**TASK DETAILS**
Only one stretch of the data is wanted: the line containing "isSameInnerA a b (iN : Int) ((List.range'", the line containing "simp only [List.range'_zero, List.map_nil]", and every line between them, copied exactly.
------------------------
-- pv_equiv track=rewrite | github.com/wgdcwd/hongchanyoung-algorithm | Python/백준/Silver/2641. 다각형그리기/다각형그리기.py | is_same
-- ===== SOURCE A (Python) =====
-- def is_same(a, b):
--     for i in range(len(b)):
--         for j in range(len(a)):
--             if a[j] != b[(i + j) % len(b)]:
--                 break
--             if j == len(a) - 1:
--                 return True
--     return False
-- ===== SOURCE B (Python) =====
-- def is_same(a, b):
--     if not a or not b:
--         return False
--     reps = (len(a) + len(b) - 1) // len(b) + 1
--     t = b * reps
--     return any(t[i] == a[0] and t[i:i + len(a)] == a for i in range(len(b)))
-- ===== Notes on version B (the rewrite author's own statement) =====
-- stated objective: faster
-- what changed: Instead of A's nested interpreted index loops with modular arithmetic, B materialises b repeated enough times once and tests C-level whole-slice equality t[i:i+len(a)] == a behind a cheap first-element filter for each start i < len(b).
import Mathlib
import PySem

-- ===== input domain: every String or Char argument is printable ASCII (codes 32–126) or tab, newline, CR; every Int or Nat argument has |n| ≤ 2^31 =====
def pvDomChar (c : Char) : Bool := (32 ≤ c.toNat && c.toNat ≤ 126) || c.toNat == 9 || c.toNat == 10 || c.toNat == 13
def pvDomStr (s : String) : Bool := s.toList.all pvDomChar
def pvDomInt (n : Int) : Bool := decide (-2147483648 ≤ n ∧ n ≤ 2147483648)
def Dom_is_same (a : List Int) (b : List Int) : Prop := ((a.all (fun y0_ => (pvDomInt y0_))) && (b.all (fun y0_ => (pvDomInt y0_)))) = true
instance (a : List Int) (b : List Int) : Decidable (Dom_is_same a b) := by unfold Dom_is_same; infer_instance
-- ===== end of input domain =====

-- B checks whether a occurs in the cyclic sequence b by slice comparison over b repeated enough
-- times, replacing A's nested index loops with modular arithmetic (objective: constant-factor speed).

-- ===== PORT A =====
-- inner 'for j in range(len(a))' with break / early 'return True'
def isSameInnerA (a b : List Int) (i : Int) : List Int → Bool
  | [] => false
  | j :: rest =>
    if PySem.List.pyGet? a j ≠ PySem.List.pyGet? b (PySem.Int.mod (i + j) (b.length : Int)) then
      false
    else if j = (a.length : Int) - 1 then true
    else isSameInnerA a b i rest

-- outer 'for i in range(len(b))' with early 'return True'
def isSameOuterA (a b : List Int) : List Int → Bool
  | [] => false
  | i :: rest =>
    if isSameInnerA a b i (PySem.List.pyRange 0 (a.length : Int) 1) then true
    else isSameOuterA a b rest

def is_same (a : List Int) (b : List Int) : Bool :=
  isSameOuterA a b (PySem.List.pyRange 0 (b.length : Int) 1)

-- ===== PORT B =====
def is_same_alt (a : List Int) (b : List Int) : Bool :=
  if a = [] ∨ b = [] then false
  else
    let reps : Int := PySem.Int.floordiv ((a.length : Int) + (b.length : Int) - 1) (b.length : Int) + 1
    let t : List Int := (List.replicate reps.toNat b).flatten
    (PySem.List.pyRange 0 (b.length : Int) 1).any
      (fun i => (PySem.List.pyGet? t i == PySem.List.pyGet? a 0)
        && (PySem.List.slice t (some i) (some (i + (a.length : Int))) == a))

-- ===== PRECONDITION & SPEC =====
def Spec_is_same (a : List Int) (b : List Int) (out : Bool) : Prop := out = is_same_alt a b
instance (a : List Int) (b : List Int) (out : Bool) : Decidable (Spec_is_same a b out) := by unfold Spec_is_same; infer_instance

-- ===== CLAIM (what is proved, stated in full; the proofs are below) =====
def Claim_equal_is_same : Prop := ∀ (a : List Int) (b : List Int), Dom_is_same a b → Spec_is_same a b (is_same a b)

-- ===== LEMMAS AND PROOFS =====

-- t = b repeated r times, indexed cyclically
theorem getElem?_flatten_replicate (b : List Int) (r k : Nat) (hk : k < r * b.length) :
    ((List.replicate r b).flatten)[k]? = b[k % b.length]? := by
  induction r generalizing k with
  | zero => omega
  | succ r ih =>
    have hmul : (r + 1) * b.length = r * b.length + b.length := by ring
    have hb : 0 < b.length := by by_contra h; simp at h; simp [h] at hk
    have hsplit : (List.replicate (r+1) b).flatten = b ++ (List.replicate r b).flatten := by
      simp [List.replicate_succ]
    rw [hsplit]
    by_cases h : k < b.length
    · rw [List.getElem?_append_left h, Nat.mod_eq_of_lt h]
    · push_neg at h
      rw [List.getElem?_append_right h]
      rw [ih (k - b.length) (by omega)]
      congr 1
      have hk' : k = (k - b.length) + b.length := by omega
      conv_rhs => rw [hk']
      rw [Nat.add_mod_right]

theorem length_flatten_replicate (b : List Int) (r : Nat) :
    ((List.replicate r b).flatten).length = r * b.length := by
  induction r with
  | zero => simp
  | succ r ih => simp [List.replicate_succ, ih]; ring

-- A's inner loop over the tail [j0, …, n-1] of range(len(a)), nonnegative start i
theorem innerA_go (a b : List Int) (iN : Nat) (hb : 0 < b.length) :
    ∀ (k j0 : Nat), j0 + k = a.length →
    isSameInnerA a b (iN : Int) ((List.range' j0 k).map (fun j : Nat => (j : Int)))
      = decide (1 ≤ k ∧ ∀ j : Nat, j0 ≤ j → j < a.length →
          a[j]? = b[(iN + j) % b.length]?) := by
  intro k
  induction k with
  | zero =>
    intro j0 h
    simp only [List.range'_zero, List.map_nil]
    have h1 : isSameInnerA a b (iN : Int) ([] : List Int) = false := rfl
    rw [h1]
    symm
    rw [decide_eq_false_iff_not]
    rintro ⟨h1, -⟩
    omega
  | succ k ih =>
    intro j0 h
    rw [List.range'_succ]
    simp only [List.map_cons, isSameInnerA]
    have hmod : PySem.Int.mod ((iN : Int) + (j0 : Int)) (b.length : Int)
        = (((iN + j0) % b.length : Nat) : Int) := by
      have : ((iN : Int) + (j0 : Int)) = ((iN + j0 : Nat) : Int) := by push_cast; ring
      rw [this, PySem.Int.mod_natCast]
    rw [hmod, PySem.List.pyGet?_natCast, PySem.List.pyGet?_natCast]
    by_cases hne : a[j0]? ≠ b[(iN + j0) % b.length]?
    · simp only [if_pos hne]
      have : ¬ (1 ≤ k + 1 ∧ ∀ j : Nat, j0 ≤ j → j < a.length →
          a[j]? = b[(iN + j) % b.length]?) := by
        rintro ⟨-, hall⟩
        exact hne (hall j0 le_rfl (by omega))
      exact (decide_eq_false this).symm
    · push_neg at hne
      simp only [hne, ne_eq, not_true_eq_false, if_false]
      by_cases hlast : (j0 : Int) = (a.length : Int) - 1
      · have hj0 : j0 = a.length - 1 := by omega
        have hk0 : k = 0 := by omega
        rw [if_pos hlast]
        have : (1 ≤ k + 1 ∧ ∀ j : Nat, j0 ≤ j → j < a.length →
            a[j]? = b[(iN + j) % b.length]?) := by
          refine ⟨by omega, fun j hj1 hj2 => ?_⟩
          have : j = j0 := by omega
          subst this; exact hne
        exact (decide_eq_true this).symm
      · rw [if_neg hlast]
        have hj0lt : j0 + 1 + k = a.length := by omega
        rw [ih (j0 + 1) hj0lt]
        have hk1 : 1 ≤ k := by
          rcases Nat.eq_zero_or_pos k with h0 | h1
          · exfalso; apply hlast; omega
          · exact h1
        have : ((1 ≤ k ∧ ∀ j : Nat, j0 + 1 ≤ j → j < a.length → a[j]? = b[(iN + j) % b.length]?)
            ↔ (1 ≤ k + 1 ∧ ∀ j : Nat, j0 ≤ j → j < a.length → a[j]? = b[(iN + j) % b.length]?)) := by
          constructor
          · rintro ⟨-, hall⟩
            refine ⟨by omega, fun j hj1 hj2 => ?_⟩
            rcases Nat.eq_or_lt_of_le hj1 with rfl | hlt
            · exact hne
            · exact hall j hlt hj2
          · rintro ⟨-, hall⟩
            exact ⟨hk1, fun j hj1 hj2 => hall j (by omega) hj2⟩
        simp only [decide_eq_decide]
        exact this

-- A's outer loop is an 'any'
theorem outerA_any (a b : List Int) (l : List Int) :
    isSameOuterA a b l = l.any (fun i => isSameInnerA a b i (PySem.List.pyRange 0 (a.length : Int) 1)) := by
  induction l with
  | nil => simp [isSameOuterA]
  | cons x xs ih =>
    simp only [isSameOuterA, List.any_cons, ih]
    by_cases h : isSameInnerA a b x (PySem.List.pyRange 0 (a.length : Int) 1) = true
    · simp [h]
    · simp [h]

theorem list_eq_iff_getElem? (xs ys : List Int) (h : xs.length = ys.length) :
    (xs = ys) ↔ (∀ j : Nat, j < ys.length → xs[j]? = ys[j]?) := by
  constructor
  · rintro rfl; intro j _; rfl
  · intro hall
    apply List.ext_getElem?
    intro j
    by_cases hj : j < ys.length
    · exact hall j hj
    · rw [List.getElem?_eq_none (by omega), List.getElem?_eq_none (by omega)]

theorem any_congr_mem (l : List Int) (f g : Int → Bool) (h : ∀ x ∈ l, f x = g x) :
    l.any f = l.any g := by
  induction l with
  | nil => rfl
  | cons x xs ih =>
    simp only [List.any_cons, h x (by simp)]
    rw [ih (fun y hy => h y (by simp [hy]))]

-- ===== VERDICT (by name: the statement is the Claim_ definition above) =====
theorem is_same_spec : Claim_equal_is_same := by
  unfold Claim_equal_is_same
  intro a b _
  unfold Spec_is_same
  by_cases hb : b = []
  · subst hb
    simp [is_same, is_same_alt, isSameOuterA, PySem.List.pyRange_one]
  · by_cases ha : a = []
    · subst ha
      have h0 : PySem.List.pyRange 0 ((([] : List Int).length : Int)) 1 = [] := by decide
      rw [is_same, outerA_any]
      simp [h0, isSameInnerA, is_same_alt]
    · have hbl : 0 < b.length := List.length_pos_of_ne_nil hb
      have hal : 0 < a.length := List.length_pos_of_ne_nil ha
      have hreps : (PySem.Int.floordiv ((a.length : Int) + (b.length : Int) - 1) (b.length : Int) + 1)
          = (((a.length + b.length - 1) / b.length + 1 : Nat) : Int) := by
        have h1 : ((a.length : Int) + (b.length : Int) - 1) = ((a.length + b.length - 1 : Nat) : Int) := by
          push_cast; omega
        rw [h1, PySem.Int.floordiv_natCast]; push_cast; ring
      set r : Nat := (a.length + b.length - 1) / b.length + 1 with hr
      have hrm : a.length + b.length ≤ r * b.length := by
        have hdm := Nat.div_add_mod (a.length + b.length - 1) b.length
        have hlt := Nat.mod_lt (a.length + b.length - 1) hbl
        have h2 : b.length * ((a.length + b.length - 1) / b.length) ≥ a.length := by omega
        calc a.length + b.length ≤ b.length * ((a.length + b.length - 1) / b.length) + b.length := by omega
          _ = r * b.length := by rw [hr]; ring
      set t : List Int := (List.replicate r b).flatten with ht
      have htlen : t.length = r * b.length := length_flatten_replicate b r
      have halt : is_same_alt a b = (PySem.List.pyRange 0 (b.length : Int) 1).any
          (fun i => (PySem.List.pyGet? t i == PySem.List.pyGet? a 0)
            && (PySem.List.slice t (some i) (some (i + (a.length : Int))) == a)) := by
        unfold is_same_alt
        rw [if_neg (by simp [ha, hb])]
        simp only [hreps, Int.toNat_natCast, ← hr, ← ht]
      rw [halt]
      unfold is_same
      rw [outerA_any]
      apply any_congr_mem
      intro i hi
      rw [PySem.List.mem_pyRange_one] at hi
      obtain ⟨hi0, him⟩ := hi
      obtain ⟨iN, rfl⟩ := Int.eq_ofNat_of_zero_le hi0
      have hiN : iN < b.length := by exact_mod_cast him
      have hrange : PySem.List.pyRange 0 (a.length : Int) 1
          = (List.range' 0 a.length).map (fun j : Nat => (j : Int)) := by
        rw [PySem.List.pyRange_one]
        have h0 : (((a.length : Int)) - 0).toNat = a.length := by omega
        rw [h0, List.range_eq_range']
        exact List.map_congr_left (fun x _ => by simp)
      rw [hrange, innerA_go a b iN hbl a.length 0 (by omega)]
      have hslice : PySem.List.slice t (some (iN : Int)) (some ((iN : Int) + (a.length : Int)))
          = (t.drop iN).take a.length := PySem.List.slice_natCast_add t iN a.length
      rw [hslice]
      have hpt : ∀ j : Nat, j < a.length → ((t.drop iN).take a.length)[j]? = b[(iN + j) % b.length]? := by
        intro j hj
        rw [List.getElem?_take, if_pos hj, List.getElem?_drop]
        rw [ht, getElem?_flatten_replicate b r (iN + j) (by omega)]
      have hlen2 : ((t.drop iN).take a.length).length = a.length := by
        rw [List.length_take, List.length_drop, htlen]
        omega
      have heq : ((t.drop iN).take a.length = a) ↔
          (1 ≤ a.length ∧ ∀ j : Nat, 0 ≤ j → j < a.length → a[j]? = b[(iN + j) % b.length]?) := by
        rw [list_eq_iff_getElem? _ _ (by rw [hlen2])]
        constructor
        · intro hall
          refine ⟨by omega, fun j _ hj => ?_⟩
          rw [← hall j hj, hpt j hj]
        · rintro ⟨-, hall⟩
          intro j hj
          rw [hpt j hj, hall j (by omega) hj]
      have htb : t[iN]? = b[iN % b.length]? := by
        rw [ht, getElem?_flatten_replicate b r iN (by omega)]
      have hga : ((t.drop iN).take a.length = a) → t[iN]? = a[0]? := by
        intro hEq
        have h0 := hpt 0 hal
        rw [hEq] at h0
        simp only [Nat.add_zero] at h0
        rw [htb]
        exact h0.symm
      rw [Bool.eq_iff_iff]
      simp only [decide_eq_true_eq, Bool.and_eq_true, beq_iff_eq]
      constructor
      · intro hP
        have hEq : (t.drop iN).take a.length = a := heq.mpr hP
        refine ⟨?_, hEq⟩
        rw [PySem.List.pyGet?_natCast, PySem.List.pyGet?_zero]
        exact hga hEq
      · rintro ⟨-, hEq⟩
        exact heq.mp hEq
------------------------
**TASK RESULT**
    isSameInnerA a b (iN : Int) ((List.range' j0 k).map (fun j : Nat => (j : Int)))
      = decide (1 ≤ k ∧ ∀ j : Nat, j0 ≤ j → j < a.length →
          a[j]? = b[(iN + j) % b.length]?) := by
  intro k
  induction k with
  | zero =>
    intro j0 h
    simp only [List.range'_zero, List.map_nil]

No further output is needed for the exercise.